7. **Decay pass** — age out low-importance memories
8. **Session cleanup** — abandon stale sessions, compute summaries
## Session Tracking & Temporal Awareness
YantrikDB tracks conversation sessions as first-class engine primitives — not faked via metadata:
```
┌────────────────────────────────────────────────┐
│ Session Lifecycle │
│ │
│ session_start("default", "mcp-server") │
│ ↓ │
│ record() → auto-linked to active session │
│ record() → auto-linked to active session │
│ record() → auto-linked to active session │
│ ↓ │
│ session_end() → computes: │
│ • memory_count, avg_valence │
│ • topic extraction from entity graph │
│ • duration │
└────────────────────────────────────────────────┘
```
**Temporal helpers** give the engine time awareness:
- **`stale(days)`** — high-importance memories not accessed in N days ("I'm forgetting something important")
- **`upcoming(days)`** — memories with deadlines approaching ("Your dentist appointment is Thursday")
- **`entity_profile(entity, days)`** — rich profile: valence trend, domain distribution, session count, interaction frequency, dominant emotion
**Cross-domain pattern mining** uses the HNSW vector index to find surprising connections between domains:
- A work frustration pattern that correlates with health domain entries
- An entity (person, concept) that bridges finance and family domains
- Scored by `similarity × domain_surprise × entity_support` — common co-occurrences are penalized
## Technical Decisions
| **Architecture** | Embedded (like SQLite) | No server overhead, sub-ms local reads, single-tenant |
| **Core language** | Rust | Memory safety without GC pauses, ideal for embedded engines |
| **Bindings** | Python, TypeScript | Agent/AI layer integration |
| **Storage format** | Single file per user | Portable, backupable, no infrastructure |
| **Sync** | CRDTs + append-only log | Conflict-free for most operations, deterministic |
| **Query interface** | Cognitive operations API | Not SQL — designed for how agents think |
| **Sessions** | Engine-native tracking | Auto-links memories, computes valence/topics per session |
| **Cross-domain mining** | HNSW-based | Uses existing vector index for O(k·n) instead of O(n²) pairwise |
## Target Use Cases
- **AI Companions** — persistent, evolving relationships across devices
- **Autonomous Agents** — long-horizon planning with memory consolidation
- **Multi-Agent Systems** — shared memory between cooperating agents
- **Personal AI Assistants** — that actually remember and grow with you
## Roadmap
- [x] **V0** — Single device, embedded engine, core memory model (record, recall, relate, consolidate, decay)

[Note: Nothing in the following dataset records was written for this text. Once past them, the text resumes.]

-- pv_equiv track=rewrite | github.com/jfisteus/eyegrade | eyegrade/create/latex.py | table_geometry
-- ===== SOURCE A (Python) =====
-- def table_geometry(dimensions):
--     num_cols = [table[0] for table in dimensions]
--     num_rows = 2 + max([table[1] for table in dimensions])
--     tables = []
--     for i in range(0, num_rows):
--         row = []
--         for j, num_choices in enumerate(num_cols):
--             if i < dimensions[j][1]:
--                 row.append(num_choices)
--             elif i == dimensions[j][1]:
--                 row.append(-1)
--             elif i == dimensions[j][1] + 1:
--                 row.append(-2)
--             else:
--                 row.append(0)
--         tables.append(row)
--     question_numbers = [1]
--     for i in range(0, len(dimensions) - 1):
--         question_numbers.append(question_numbers[-1] + dimensions[i][1])
--     return tables, question_numbers
-- ===== SOURCE B (Python) =====
-- def table_geometry(dimensions):
--     num_rows = 2 + max(d for _, d in dimensions)
--     rows = [[] for _ in range(num_rows)]
--     for choices, d in dimensions:
--         column = [choices] * d + [-1, -2] + [0] * (num_rows - d - 2)
--         rows = [row + [cell] for row, cell in zip(rows, column)]
--     question_numbers = [1 + sum(d for _, d in dimensions[:k])
--                         for k in range(len(dimensions))]
--     return rows, question_numbers
-- ===== Notes on version B (the rewrite author's own statement) =====
-- stated objective: alternative
-- what changed: B replaces A's row-major double loop with its per-cell 4-way branch by branch-free run-length columns ([choices]*d + [-1,-2] + [0]*pad) folded into the rows with an elementwise zip-append, and computes question numbers as closed-form prefix sums over list slices (quadratic in the number of tables) instead of A's loop that re-reads the output list's last element.
-- outside the precondition, e.g. on table_geometry([]): A raises ValueError, B raises ValueError; on table_geometry([(3, -1)]): A returns ([[-2]], [1]), B returns ([[-1]], [1])
import Mathlib
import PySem

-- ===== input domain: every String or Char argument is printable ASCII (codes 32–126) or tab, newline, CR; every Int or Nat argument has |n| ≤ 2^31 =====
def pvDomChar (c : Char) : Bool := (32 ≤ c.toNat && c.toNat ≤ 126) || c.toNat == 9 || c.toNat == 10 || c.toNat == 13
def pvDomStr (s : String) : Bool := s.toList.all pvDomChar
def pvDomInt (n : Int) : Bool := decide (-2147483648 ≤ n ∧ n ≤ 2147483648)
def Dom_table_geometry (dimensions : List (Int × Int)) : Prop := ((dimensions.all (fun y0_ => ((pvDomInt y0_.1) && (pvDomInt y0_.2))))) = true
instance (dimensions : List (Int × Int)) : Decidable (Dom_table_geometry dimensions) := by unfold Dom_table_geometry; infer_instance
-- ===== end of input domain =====

-- B builds each table's column as branch-free constant runs ([choices]*d + [-1,-2] + [0]*pad)
-- folded into the rows by elementwise zip-append, and gets question numbers as closed-form
-- prefix sums over slices, instead of A's row-major double loop with a per-cell 4-way branch
-- and a loop re-reading the output's last element; alternative decomposition, same cost.

-- ===== PORT A =====
def table_geometry (dimensions : List (Int × Int)) : List (List Int) × List Int :=
  let num_cols := dimensions.map (fun table => table.1)
  let num_rows : Int := 2 + (PySem.List.max? (dimensions.map (fun table => table.2)) (fun x => x)).getD 0
  let tables := (PySem.List.pyRange 0 num_rows 1).foldl (fun tables i =>
    let row := (PySem.List.enumerate num_cols).foldl (fun row jc =>
      if i < (PySem.List.pyGetD dimensions jc.1 (0, 0)).2 then row ++ [jc.2]
      else if i = (PySem.List.pyGetD dimensions jc.1 (0, 0)).2 then row ++ [-1]
      else if i = (PySem.List.pyGetD dimensions jc.1 (0, 0)).2 + 1 then row ++ [-2]
      else row ++ [0]) []
    tables ++ [row]) []
  let question_numbers := (PySem.List.pyRange 0 ((dimensions.length : Int) - 1) 1).foldl
    (fun qn i => qn ++ [PySem.List.pyGetD qn (-1) 0 + (PySem.List.pyGetD dimensions i (0, 0)).2]) [1]
  (tables, question_numbers)

-- ===== PORT B =====
def table_geometry_alt (dimensions : List (Int × Int)) : List (List Int) × List Int :=
  let num_rows : Int := 2 + (PySem.List.max? (dimensions.map (fun table => table.2)) (fun x => x)).getD 0
  let rows0 : List (List Int) := (PySem.List.pyRange 0 num_rows 1).map (fun _ => ([] : List Int))
  let rows := dimensions.foldl (fun rows t =>
    let column := PySem.List.pyRepeat [t.1] t.2 ++ [-1, -2] ++ PySem.List.pyRepeat [(0 : Int)] (num_rows - t.2 - 2)
    (rows.zip column).map (fun rc => rc.1 ++ [rc.2])) rows0
  let question_numbers := (PySem.List.pyRange 0 (PySem.List.len dimensions) 1).map
    (fun k => 1 + ((PySem.List.slice dimensions none (some k)).map (fun t => t.2)).sum)
  (rows, question_numbers)

-- ===== PRECONDITION & SPEC =====
-- Pre_ excludes the empty list, on which A raises ValueError at max([]), and lists containing a
-- negative row-count d — a nonsense dimension outside the task's natural domain, where A's
-- branches fabricate a cell while B's run-length column is naturally truncated.
def Pre_table_geometry (dimensions : List (Int × Int)) : Prop :=
  dimensions ≠ [] ∧ ∀ t ∈ dimensions, 0 ≤ t.2
instance (dimensions : List (Int × Int)) : Decidable (Pre_table_geometry dimensions) := by
  unfold Pre_table_geometry; infer_instance
def pvWitness_table_geometry : (List (Int × Int)) := [(3, 2), (4, 1)]
def Spec_table_geometry (dimensions : List (Int × Int)) (out : List (List Int) × List Int) : Prop := out = table_geometry_alt dimensions
instance (dimensions : List (Int × Int)) (out : List (List Int) × List Int) : Decidable (Spec_table_geometry dimensions out) := by unfold Spec_table_geometry; infer_instance

-- ===== CLAIM (what is proved, stated in full; the proofs are below) =====
def Claim_equal_table_geometry : Prop := ∀ (dimensions : List (Int × Int)), Dom_table_geometry dimensions → Pre_table_geometry dimensions → Spec_table_geometry dimensions (table_geometry dimensions)

-- ===== LEMMAS AND PROOFS =====

-- the value A's branches put in row i of a table with `choices` options and d answer rows
def tg_cell (i choices d : Int) : Int :=
  if i < d then choices else if i = d then -1 else if i = d + 1 then -2 else 0

-- A's inner row loop produces the same row as mapping tg_cell over the tables
theorem tg_A_row (dims : List (Int × Int)) (i : Int) :
    ((PySem.List.enumerate (dims.map (fun t => t.1))).foldl (fun row jc =>
      if i < (PySem.List.pyGetD dims jc.1 (0, 0)).2 then row ++ [jc.2]
      else if i = (PySem.List.pyGetD dims jc.1 (0, 0)).2 then row ++ [-1]
      else if i = (PySem.List.pyGetD dims jc.1 (0, 0)).2 + 1 then row ++ [-2]
      else row ++ [0]) [])
    = dims.map (fun t => tg_cell i t.1 t.2) := by
  have hstep : (fun (row : List Int) (jc : Int × Int) =>
      if i < (PySem.List.pyGetD dims jc.1 (0, 0)).2 then row ++ [jc.2]
      else if i = (PySem.List.pyGetD dims jc.1 (0, 0)).2 then row ++ [-1]
      else if i = (PySem.List.pyGetD dims jc.1 (0, 0)).2 + 1 then row ++ [-2]
      else row ++ [0])
      = (fun row jc => row ++ [tg_cell i jc.2 (PySem.List.pyGetD dims jc.1 (0, 0)).2]) := by
    funext row jc
    unfold tg_cell
    split_ifs <;> rfl
  rw [hstep, PySem.List.foldl_append_singleton_eq_map, List.nil_append,
    PySem.List.enumerate_eq_map_pyRange (dims.map (fun t => t.1)) 0, List.map_map]
  have hlen : PySem.List.len (dims.map (fun t => t.1)) = PySem.List.len dims := by
    simp [PySem.List.len]
  rw [hlen]
  have hcomp : ((fun jc : Int × Int => tg_cell i jc.2 (PySem.List.pyGetD dims jc.1 (0, 0)).2)
        ∘ (fun j => (j, PySem.List.pyGetD (dims.map (fun t => t.1)) j 0)))
      = ((fun t : Int × Int => tg_cell i t.1 t.2) ∘ (fun j => PySem.List.pyGetD dims j (0, 0))) := by
    funext j
    have h1 : PySem.List.pyGetD (dims.map (fun t => t.1)) j 0
        = (PySem.List.pyGetD dims j (0, 0)).1 :=
      PySem.List.pyGetD_map (fun t : Int × Int => t.1) dims j (0, 0)
    simp only [Function.comp_apply, h1]
  rw [hcomp, ← List.map_map, PySem.List.map_pyGetD_pyRange_zero]

-- B's run-length column is exactly tg_cell mapped over the row indices
theorem tg_column_eq (c d R : Int) (hd : 0 ≤ d) (hdR : d + 2 ≤ R) :
    PySem.List.pyRepeat [c] d ++ [-1, -2] ++ PySem.List.pyRepeat [(0 : Int)] (R - d - 2)
      = (PySem.List.pyRange 0 R 1).map (fun i => tg_cell i c d) := by
  rw [PySem.List.pyRange_one_append 0 (d + 2) R (by omega) hdR,
    PySem.List.pyRange_one_append 0 d (d + 2) hd (by omega),
    List.map_append, List.map_append]
  refine congrArg₂ (· ++ ·) (congrArg₂ (· ++ ·) ?_ ?_) ?_
  · rw [PySem.List.pyRepeat_singleton]
    symm
    refine List.eq_replicate_iff.mpr ⟨by simp [PySem.List.length_pyRange_one], ?_⟩
    intro x hx
    simp only [List.mem_map] at hx
    obtain ⟨i, hi, rfl⟩ := hx
    rw [PySem.List.mem_pyRange_one] at hi
    simp [tg_cell, hi.2]
  · rw [show d + 2 = (d + 1) + 1 from by ring,
      PySem.List.pyRange_one_succ_right (by omega),
      PySem.List.pyRange_one_singleton]
    simp [tg_cell]
  · rw [PySem.List.pyRepeat_singleton]
    symm
    refine List.eq_replicate_iff.mpr ⟨by simp [PySem.List.length_pyRange_one]; omega, ?_⟩
    intro x hx
    simp only [List.mem_map] at hx
    obtain ⟨i, hi, rfl⟩ := hx
    rw [PySem.List.mem_pyRange_one] at hi
    have h1 : ¬ i < d := by omega
    have h2 : ¬ i = d := by omega
    have h3 : ¬ i = d + 1 := by omega
    simp [tg_cell, h1, h2, h3]

-- folding zip-append of per-element columns over mapped rows appends each element's cell
theorem tg_foldl_zip_snoc {α : Type} (L : List α) (R : List Int) (g : α → Int → Int) :
    ∀ (h : Int → List Int),
      L.foldl (fun rows a => ((rows.zip (R.map (g a))).map (fun rc => rc.1 ++ [rc.2])))
        (R.map h)
      = R.map (fun i => h i ++ L.map (fun a => g a i)) := by
  induction L with
  | nil => intro h; simp
  | cons a L ih =>
    intro h
    simp only [List.foldl_cons]
    rw [List.zip_map', List.map_map]
    have : (R.map ((fun rc : List Int × Int => rc.1 ++ [rc.2]) ∘ fun i => (h i, g a i)))
        = R.map (fun i => h i ++ [g a i]) := by simp [Function.comp]
    rw [this, ih (fun i => h i ++ [g a i])]
    refine List.map_congr_left (fun i _ => ?_)
    simp

-- the partial sums appended by A's question-number loop
def tg_qsums : List Int → Int → List Int
  | [], _ => []
  | d :: ds, t => (t + d) :: tg_qsums ds (t + d)

-- A's question-number loop over a list suffix, characterised
theorem tg_A_qn (ds : List (Int × Int)) :
    ∀ (qn : List Int) (x : Int),
      (ds.foldl (fun qn t => qn ++ [PySem.List.pyGetD qn (-1) 0 + t.2]) (qn ++ [x]))
        = qn ++ [x] ++ tg_qsums (ds.map Prod.snd) x := by
  induction ds with
  | nil => intro qn x; simp [tg_qsums]
  | cons d ds ih =>
    intro qn x
    simp only [List.foldl_cons, PySem.List.pyGetD_neg_one_append_singleton]
    have := ih (qn ++ [x]) (x + d.2)
    simpa [tg_qsums, List.append_assoc] using this

-- the running-total list is the list of closed-form prefix sums
theorem tg_qsums_map (ds : List Int) :
    ∀ t, t :: tg_qsums ds t
      = (List.range (ds.length + 1)).map (fun k => t + (ds.take k).sum) := by
  induction ds with
  | nil => intro t; simp [tg_qsums]
  | cons d ds ih =>
    intro t
    rw [show (d :: ds).length + 1 = ((ds.length + 1) + 1) from by simp,
      List.range_succ_eq_map, List.map_cons, List.map_map]
    have h0 : t + ((d :: ds).take 0).sum = t := by simp
    rw [h0]
    refine congrArg₂ _ rfl ?_
    have hc : ((fun k => t + ((d :: ds).take k).sum) ∘ Nat.succ)
        = (fun k => (t + d) + (ds.take k).sum) := by
      funext k
      simp [Function.comp, List.take_succ_cons]
      ring
    rw [hc, ← ih (t + d)]
    simp [tg_qsums]

-- ===== VERDICT (by name: the statement is the Claim_ definition above) =====
theorem table_geometry_spec : Claim_equal_table_geometry := by
  intro dims _ hpre
  obtain ⟨hne, hnn⟩ := hpre
  unfold Spec_table_geometry
  simp only [table_geometry, table_geometry_alt]
  -- the shared number of rows, and the bound every d satisfies
  set R : Int := 2 + (PySem.List.max? (dims.map (fun table => table.2)) (fun x => x)).getD 0 with hR
  have hbound : ∀ t ∈ dims, t.2 + 2 ≤ R := by
    intro t ht
    rcases hm : PySem.List.max? (dims.map (fun table => table.2)) (fun x => x) with _ | m
    · exact absurd ((PySem.List.max?_eq_none_iff _ _).mp hm) (by simpa using hne)
    · have := PySem.List.max?_isMax hm t.2 (List.mem_map_of_mem ht)
      simp only [hR, hm, Option.getD_some]
      omega
  refine Prod.ext ?_ ?_
  · -- the tables grid
    rw [PySem.List.foldl_append_singleton_eq_map
      (fun i => (PySem.List.enumerate (dims.map (fun t => t.1))).foldl _ []), List.nil_append]
    have hcols : dims.foldl (fun rows t =>
        ((rows.zip (PySem.List.pyRepeat [t.1] t.2 ++ [-1, -2]
          ++ PySem.List.pyRepeat [(0 : Int)] (R - t.2 - 2))).map (fun rc => rc.1 ++ [rc.2])))
        ((PySem.List.pyRange 0 R 1).map (fun _ => ([] : List Int)))
        = dims.foldl (fun rows t =>
        ((rows.zip ((PySem.List.pyRange 0 R 1).map (fun i => tg_cell i t.1 t.2))).map
          (fun rc => rc.1 ++ [rc.2])))
        ((PySem.List.pyRange 0 R 1).map (fun _ => ([] : List Int))) := by
      refine PySem.List.foldl_congr_mem _ _ _ _ ?_
      intro acc t ht
      rw [tg_column_eq t.1 t.2 R (hnn t ht) (hbound t ht)]
    rw [hcols, tg_foldl_zip_snoc dims (PySem.List.pyRange 0 R 1)
      (fun t i => tg_cell i t.1 t.2) (fun _ => ([] : List Int))]
    symm
    refine List.map_congr_left (fun i _ => ?_)
    rw [tg_A_row dims i]
    simp
  · -- the question numbers
    have hcongr : (PySem.List.pyRange 0 ((dims.length : Int) - 1) 1).foldl
        (fun qn i => qn ++ [PySem.List.pyGetD qn (-1) 0 + (PySem.List.pyGetD dims i (0, 0)).2]) [1]
        = (PySem.List.pyRange 0 ((dims.length : Int) - 1) 1).foldl
        (fun qn i => qn ++ [PySem.List.pyGetD qn (-1) 0 + (PySem.List.pyGetD dims.dropLast i (0, 0)).2]) [1] := by
      refine PySem.List.foldl_congr_mem _ _ _ _ ?_
      intro acc x hx
      rw [PySem.List.mem_pyRange_one] at hx
      have hxlt : x < (dims.dropLast.length : Int) := by
        rw [List.length_dropLast]
        have : 1 ≤ dims.length := List.length_pos_iff.mpr hne
        omega
      rw [PySem.List.pyGetD_eq_getElem dims (0, 0) hx.1 (by
          have : (dims.dropLast.length : Int) ≤ (dims.length : Int) := by
            simp [List.length_dropLast]
          omega),
        PySem.List.pyGetD_eq_getElem dims.dropLast (0, 0) hx.1 hxlt,
        List.getElem_dropLast]
    rw [hcongr]
    have hlen : ((dims.length : Int) - 1) = PySem.List.len dims.dropLast := by
      have : 1 ≤ dims.length := List.length_pos_iff.mpr hne
      simp only [PySem.List.len, List.length_dropLast]
      omega
    rw [hlen, PySem.List.foldl_pyRange_zero_pyGetD dims.dropLast ((0 : Int), (0 : Int))
      (fun qn t => qn ++ [PySem.List.pyGetD qn (-1) 0 + t.2]) [1],
      show ([1] : List Int) = [] ++ [1] from rfl, tg_A_qn]
    simp only [List.nil_append, List.singleton_append]
    rw [tg_qsums_map]
    -- now rewrite B's side to the same closed form
    have hn1 : (dims.dropLast.map Prod.snd).length + 1 = dims.length := by
      have : 1 ≤ dims.length := List.length_pos_iff.mpr hne
      simp [List.length_dropLast]
      omega
    rw [hn1]
    have hlen2 : PySem.List.len dims = (dims.length : Int) := by simp [PySem.List.len]
    rw [hlen2, PySem.List.pyRange_zero_natCast, List.map_map]
    refine (List.map_congr_left (fun k hk => ?_)).symm
    rw [List.mem_range] at hk
    have hk1 : k ≤ dims.length - 1 := by omega
    simp only [Function.comp_apply, PySem.List.slice_to_natCast, List.map_take]
    refine congrArg _ (congrArg _ ?_)
    rw [List.dropLast_eq_take, List.map_take, List.take_take]
    congr 1
    simp
    omega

- [x] **V1** — Replication log, sync between two devices
- [x] **V2** — Conflict resolution with human-in-the-loop, production-grade sync
- [x] **V3** — Proactive cognition loop, pattern detection, trigger system
- [x] **V4** — Sessions, temporal awareness, cross-domain pattern mining, entity profiles
- [ ] **V5** — Multi-agent shared memory, federated learning across users
## Research & Publications
- **U.S. Patent Application 19/573,392** (March 2026): "Cognitive Memory Database System with Relevance-Conditioned Scoring and Autonomous Knowledge Management"
- **Zenodo:** [YantrikDB: A Cognitive Memory Engine for Persistent AI Systems](https://zenodo.org/records/14933693)
- **Related work by the author:** ["Convert Once, Consume Many: SDF for Cacheable, Typed Semantic Extraction from Web Pages"](https://zenodo.org/records/18559223) — solving efficient data ingestion for AI agents (the upstream problem to memory)
## Author
**Pranab Sarkar**
- ORCID: [0009-0009-8683-1481](https://orcid.org/0009-0009-8683-1481)
- LinkedIn: [pranab-sarkar-b0511160](https://www.linkedin.com/in/pranab-sarkar-b0511160/)
- Email: developer@pranab.co.in
## Patent
YantrikDB's cognitive memory methods are covered by U.S. Patent Application No. 19/573,392 (filed March 20, 2026), claiming priority to Provisional Application No. 63/991,357 (filed February 26, 2026).
## License
Copyright (c) 2026 Pranab Sarkar
This program is free software: you can redistribute it and/or modify it under the terms of the GNU Affero General Public License as published by the Free Software Foundation, version 3.
See [LICENSE](LICENSE) for the full text.